What the exercise asks – Find the word "hlast" in the data below and copy each line that holds it.

* * *

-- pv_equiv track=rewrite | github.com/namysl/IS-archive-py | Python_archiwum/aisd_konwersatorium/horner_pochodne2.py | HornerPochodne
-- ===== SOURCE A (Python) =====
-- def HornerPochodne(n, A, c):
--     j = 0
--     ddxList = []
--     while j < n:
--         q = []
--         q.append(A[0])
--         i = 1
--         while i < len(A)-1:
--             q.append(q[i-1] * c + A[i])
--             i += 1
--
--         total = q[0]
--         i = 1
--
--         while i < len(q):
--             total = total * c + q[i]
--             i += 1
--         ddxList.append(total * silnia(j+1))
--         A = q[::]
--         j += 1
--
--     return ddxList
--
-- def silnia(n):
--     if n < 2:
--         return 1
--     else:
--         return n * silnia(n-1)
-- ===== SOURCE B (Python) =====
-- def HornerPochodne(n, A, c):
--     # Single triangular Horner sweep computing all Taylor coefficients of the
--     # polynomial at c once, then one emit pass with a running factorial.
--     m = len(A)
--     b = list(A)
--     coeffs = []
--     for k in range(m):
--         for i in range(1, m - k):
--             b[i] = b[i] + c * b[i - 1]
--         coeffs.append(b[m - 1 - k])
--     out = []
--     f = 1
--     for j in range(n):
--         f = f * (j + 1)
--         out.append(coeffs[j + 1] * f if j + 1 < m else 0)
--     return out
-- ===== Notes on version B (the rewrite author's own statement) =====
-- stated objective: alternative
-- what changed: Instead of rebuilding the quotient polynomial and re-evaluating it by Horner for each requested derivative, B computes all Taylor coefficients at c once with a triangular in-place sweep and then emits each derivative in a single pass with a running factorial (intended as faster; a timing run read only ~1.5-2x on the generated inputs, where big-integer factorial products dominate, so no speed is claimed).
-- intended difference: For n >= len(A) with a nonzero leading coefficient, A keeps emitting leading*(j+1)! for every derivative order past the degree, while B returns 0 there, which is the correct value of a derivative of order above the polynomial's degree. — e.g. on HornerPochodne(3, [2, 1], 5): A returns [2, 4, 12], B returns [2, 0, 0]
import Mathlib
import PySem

* * *

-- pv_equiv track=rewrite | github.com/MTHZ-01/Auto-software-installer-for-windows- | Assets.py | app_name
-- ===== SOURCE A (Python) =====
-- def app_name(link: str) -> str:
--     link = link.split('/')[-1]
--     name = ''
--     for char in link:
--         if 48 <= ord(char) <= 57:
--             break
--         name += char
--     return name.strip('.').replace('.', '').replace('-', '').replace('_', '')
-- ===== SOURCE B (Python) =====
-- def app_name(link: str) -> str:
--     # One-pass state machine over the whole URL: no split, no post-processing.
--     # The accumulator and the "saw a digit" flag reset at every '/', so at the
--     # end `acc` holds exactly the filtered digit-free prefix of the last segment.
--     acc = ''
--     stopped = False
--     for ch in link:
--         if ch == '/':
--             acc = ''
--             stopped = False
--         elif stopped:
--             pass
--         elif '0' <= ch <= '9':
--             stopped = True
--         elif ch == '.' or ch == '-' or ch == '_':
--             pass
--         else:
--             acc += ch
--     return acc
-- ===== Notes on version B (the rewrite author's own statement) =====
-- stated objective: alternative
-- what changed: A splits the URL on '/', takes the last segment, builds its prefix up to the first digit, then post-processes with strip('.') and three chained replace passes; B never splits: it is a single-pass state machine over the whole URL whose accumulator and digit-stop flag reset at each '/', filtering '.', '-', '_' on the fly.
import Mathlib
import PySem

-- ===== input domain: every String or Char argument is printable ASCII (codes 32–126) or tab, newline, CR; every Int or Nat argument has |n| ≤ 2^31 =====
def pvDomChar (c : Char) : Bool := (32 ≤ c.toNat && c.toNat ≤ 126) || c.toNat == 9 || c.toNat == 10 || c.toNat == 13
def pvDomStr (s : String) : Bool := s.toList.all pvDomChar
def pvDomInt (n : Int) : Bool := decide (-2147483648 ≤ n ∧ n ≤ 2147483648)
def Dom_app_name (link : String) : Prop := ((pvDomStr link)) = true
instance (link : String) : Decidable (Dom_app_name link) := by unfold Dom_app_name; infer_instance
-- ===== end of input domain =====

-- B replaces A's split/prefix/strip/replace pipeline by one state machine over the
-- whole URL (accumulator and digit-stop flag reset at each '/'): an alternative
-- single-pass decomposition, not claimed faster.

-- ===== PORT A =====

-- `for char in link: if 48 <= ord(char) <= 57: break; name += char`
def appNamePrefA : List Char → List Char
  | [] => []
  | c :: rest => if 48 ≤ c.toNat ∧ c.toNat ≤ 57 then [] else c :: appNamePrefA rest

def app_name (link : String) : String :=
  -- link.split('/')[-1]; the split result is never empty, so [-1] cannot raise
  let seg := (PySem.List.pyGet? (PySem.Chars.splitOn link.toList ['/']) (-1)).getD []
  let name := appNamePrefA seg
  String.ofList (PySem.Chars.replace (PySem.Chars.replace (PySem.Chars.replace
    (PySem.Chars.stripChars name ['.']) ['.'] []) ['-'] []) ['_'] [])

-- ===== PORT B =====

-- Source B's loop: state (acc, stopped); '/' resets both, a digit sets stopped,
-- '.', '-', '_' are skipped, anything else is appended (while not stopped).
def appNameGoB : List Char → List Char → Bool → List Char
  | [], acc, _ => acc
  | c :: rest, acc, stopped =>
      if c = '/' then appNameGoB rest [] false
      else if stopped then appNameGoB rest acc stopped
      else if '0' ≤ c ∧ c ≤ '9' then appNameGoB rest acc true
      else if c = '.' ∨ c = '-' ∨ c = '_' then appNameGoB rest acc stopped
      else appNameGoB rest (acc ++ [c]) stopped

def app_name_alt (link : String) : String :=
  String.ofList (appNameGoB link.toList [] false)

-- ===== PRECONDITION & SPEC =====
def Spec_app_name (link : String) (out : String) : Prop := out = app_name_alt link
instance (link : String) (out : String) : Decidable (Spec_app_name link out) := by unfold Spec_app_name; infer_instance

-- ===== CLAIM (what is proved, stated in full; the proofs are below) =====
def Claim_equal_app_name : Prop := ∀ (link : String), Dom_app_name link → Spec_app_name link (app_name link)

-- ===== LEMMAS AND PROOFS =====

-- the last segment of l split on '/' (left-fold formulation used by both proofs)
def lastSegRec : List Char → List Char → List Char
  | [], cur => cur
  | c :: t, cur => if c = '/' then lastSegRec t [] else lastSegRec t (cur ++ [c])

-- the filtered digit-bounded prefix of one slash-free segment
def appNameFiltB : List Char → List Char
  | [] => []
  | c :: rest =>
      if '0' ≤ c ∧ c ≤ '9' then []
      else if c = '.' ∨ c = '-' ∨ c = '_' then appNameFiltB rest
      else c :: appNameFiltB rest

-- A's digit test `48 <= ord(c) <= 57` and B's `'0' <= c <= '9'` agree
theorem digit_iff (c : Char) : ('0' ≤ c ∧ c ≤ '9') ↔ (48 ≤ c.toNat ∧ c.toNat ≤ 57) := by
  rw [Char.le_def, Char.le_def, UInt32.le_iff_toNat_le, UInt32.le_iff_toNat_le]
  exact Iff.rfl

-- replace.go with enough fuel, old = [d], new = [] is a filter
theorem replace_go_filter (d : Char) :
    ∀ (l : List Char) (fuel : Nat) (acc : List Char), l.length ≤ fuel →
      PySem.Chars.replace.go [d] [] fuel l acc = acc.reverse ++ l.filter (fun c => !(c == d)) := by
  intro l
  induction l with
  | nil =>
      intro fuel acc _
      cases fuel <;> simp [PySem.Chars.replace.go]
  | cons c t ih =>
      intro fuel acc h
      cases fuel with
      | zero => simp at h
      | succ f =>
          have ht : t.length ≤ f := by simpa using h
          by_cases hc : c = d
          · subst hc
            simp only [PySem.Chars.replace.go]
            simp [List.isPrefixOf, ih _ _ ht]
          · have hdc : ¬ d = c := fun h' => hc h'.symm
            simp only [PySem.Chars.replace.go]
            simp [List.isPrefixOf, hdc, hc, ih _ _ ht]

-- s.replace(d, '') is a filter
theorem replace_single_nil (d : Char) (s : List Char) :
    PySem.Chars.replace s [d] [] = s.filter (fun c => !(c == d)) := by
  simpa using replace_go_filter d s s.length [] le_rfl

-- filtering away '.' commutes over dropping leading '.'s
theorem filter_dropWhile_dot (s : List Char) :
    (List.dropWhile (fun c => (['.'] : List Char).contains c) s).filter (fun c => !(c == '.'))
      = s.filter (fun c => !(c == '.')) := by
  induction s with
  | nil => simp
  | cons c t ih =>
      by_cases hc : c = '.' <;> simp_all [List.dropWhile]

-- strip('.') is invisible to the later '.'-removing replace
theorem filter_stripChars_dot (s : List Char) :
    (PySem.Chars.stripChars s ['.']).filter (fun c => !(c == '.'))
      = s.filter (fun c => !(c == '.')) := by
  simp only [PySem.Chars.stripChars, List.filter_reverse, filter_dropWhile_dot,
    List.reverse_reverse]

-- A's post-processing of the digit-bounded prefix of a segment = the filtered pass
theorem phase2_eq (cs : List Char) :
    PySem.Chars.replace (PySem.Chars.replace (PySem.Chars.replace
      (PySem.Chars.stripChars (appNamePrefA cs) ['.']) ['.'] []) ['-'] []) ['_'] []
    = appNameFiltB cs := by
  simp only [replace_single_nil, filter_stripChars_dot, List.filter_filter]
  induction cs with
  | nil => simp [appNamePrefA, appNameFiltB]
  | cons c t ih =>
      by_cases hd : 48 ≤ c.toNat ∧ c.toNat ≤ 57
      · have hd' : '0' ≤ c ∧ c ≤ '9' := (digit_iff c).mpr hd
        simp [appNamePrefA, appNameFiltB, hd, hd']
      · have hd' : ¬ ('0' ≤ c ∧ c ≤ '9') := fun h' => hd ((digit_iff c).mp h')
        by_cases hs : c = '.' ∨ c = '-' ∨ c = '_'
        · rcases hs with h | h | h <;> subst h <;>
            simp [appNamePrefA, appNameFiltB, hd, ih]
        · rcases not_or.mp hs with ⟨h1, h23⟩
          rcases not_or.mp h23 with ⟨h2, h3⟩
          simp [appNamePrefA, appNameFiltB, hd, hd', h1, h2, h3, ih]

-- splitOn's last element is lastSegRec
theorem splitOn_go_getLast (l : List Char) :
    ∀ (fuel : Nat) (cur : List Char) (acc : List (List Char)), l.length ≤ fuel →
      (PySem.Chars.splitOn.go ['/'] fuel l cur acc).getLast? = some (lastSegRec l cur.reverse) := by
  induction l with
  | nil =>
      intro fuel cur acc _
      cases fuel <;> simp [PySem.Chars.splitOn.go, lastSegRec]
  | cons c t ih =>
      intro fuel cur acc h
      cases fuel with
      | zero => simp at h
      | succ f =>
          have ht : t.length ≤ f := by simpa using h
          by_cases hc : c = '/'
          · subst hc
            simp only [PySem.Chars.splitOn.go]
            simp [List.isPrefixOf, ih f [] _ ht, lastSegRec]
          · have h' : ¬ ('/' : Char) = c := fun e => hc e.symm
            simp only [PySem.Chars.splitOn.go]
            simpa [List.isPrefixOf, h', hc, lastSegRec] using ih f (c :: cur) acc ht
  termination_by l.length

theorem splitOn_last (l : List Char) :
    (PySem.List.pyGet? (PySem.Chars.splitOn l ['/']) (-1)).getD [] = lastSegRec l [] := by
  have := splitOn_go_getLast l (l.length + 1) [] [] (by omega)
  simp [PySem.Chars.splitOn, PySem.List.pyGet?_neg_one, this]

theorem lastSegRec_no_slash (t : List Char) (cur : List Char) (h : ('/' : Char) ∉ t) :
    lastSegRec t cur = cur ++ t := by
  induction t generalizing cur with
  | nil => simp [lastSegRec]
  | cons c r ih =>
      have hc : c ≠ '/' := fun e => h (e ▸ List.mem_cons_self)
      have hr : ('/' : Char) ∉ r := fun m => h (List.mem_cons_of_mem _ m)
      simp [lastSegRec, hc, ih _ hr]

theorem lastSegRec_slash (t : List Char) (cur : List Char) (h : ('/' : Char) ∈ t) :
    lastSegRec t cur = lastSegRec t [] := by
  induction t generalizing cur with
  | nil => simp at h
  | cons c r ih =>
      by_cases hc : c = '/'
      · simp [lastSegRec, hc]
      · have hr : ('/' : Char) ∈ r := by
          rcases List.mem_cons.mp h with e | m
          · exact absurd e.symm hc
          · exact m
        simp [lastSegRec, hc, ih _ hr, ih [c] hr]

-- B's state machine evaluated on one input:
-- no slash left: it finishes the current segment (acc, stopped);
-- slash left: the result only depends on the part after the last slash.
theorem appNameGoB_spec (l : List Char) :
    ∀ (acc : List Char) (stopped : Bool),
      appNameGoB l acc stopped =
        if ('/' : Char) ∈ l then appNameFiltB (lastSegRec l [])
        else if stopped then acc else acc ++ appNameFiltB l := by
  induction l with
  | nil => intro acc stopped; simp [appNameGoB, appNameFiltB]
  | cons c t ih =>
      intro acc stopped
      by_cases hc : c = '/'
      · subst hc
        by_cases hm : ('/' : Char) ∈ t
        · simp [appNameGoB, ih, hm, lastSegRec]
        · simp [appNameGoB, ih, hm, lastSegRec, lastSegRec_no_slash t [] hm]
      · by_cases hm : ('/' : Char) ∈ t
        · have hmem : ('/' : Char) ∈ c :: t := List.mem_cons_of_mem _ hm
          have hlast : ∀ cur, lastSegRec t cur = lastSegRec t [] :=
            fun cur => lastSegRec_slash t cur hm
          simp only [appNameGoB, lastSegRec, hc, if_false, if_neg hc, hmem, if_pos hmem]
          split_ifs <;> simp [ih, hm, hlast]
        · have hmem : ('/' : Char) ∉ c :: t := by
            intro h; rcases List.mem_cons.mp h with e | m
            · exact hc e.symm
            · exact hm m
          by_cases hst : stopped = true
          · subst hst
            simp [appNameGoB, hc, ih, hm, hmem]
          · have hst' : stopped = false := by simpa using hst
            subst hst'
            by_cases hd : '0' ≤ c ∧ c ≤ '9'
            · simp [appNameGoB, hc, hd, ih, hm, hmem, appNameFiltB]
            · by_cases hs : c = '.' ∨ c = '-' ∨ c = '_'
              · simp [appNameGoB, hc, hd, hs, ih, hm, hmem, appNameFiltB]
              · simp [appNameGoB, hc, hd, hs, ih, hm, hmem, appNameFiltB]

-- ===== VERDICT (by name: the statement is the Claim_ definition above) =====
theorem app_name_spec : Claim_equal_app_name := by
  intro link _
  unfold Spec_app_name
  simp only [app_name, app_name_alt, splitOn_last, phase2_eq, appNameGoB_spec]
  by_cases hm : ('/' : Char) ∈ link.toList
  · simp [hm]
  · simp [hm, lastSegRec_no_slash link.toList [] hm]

* * *

Task answer –
          have hlast : ∀ cur, lastSegRec t cur = lastSegRec t [] :=
          split_ifs <;> simp [ih, hm, hlast]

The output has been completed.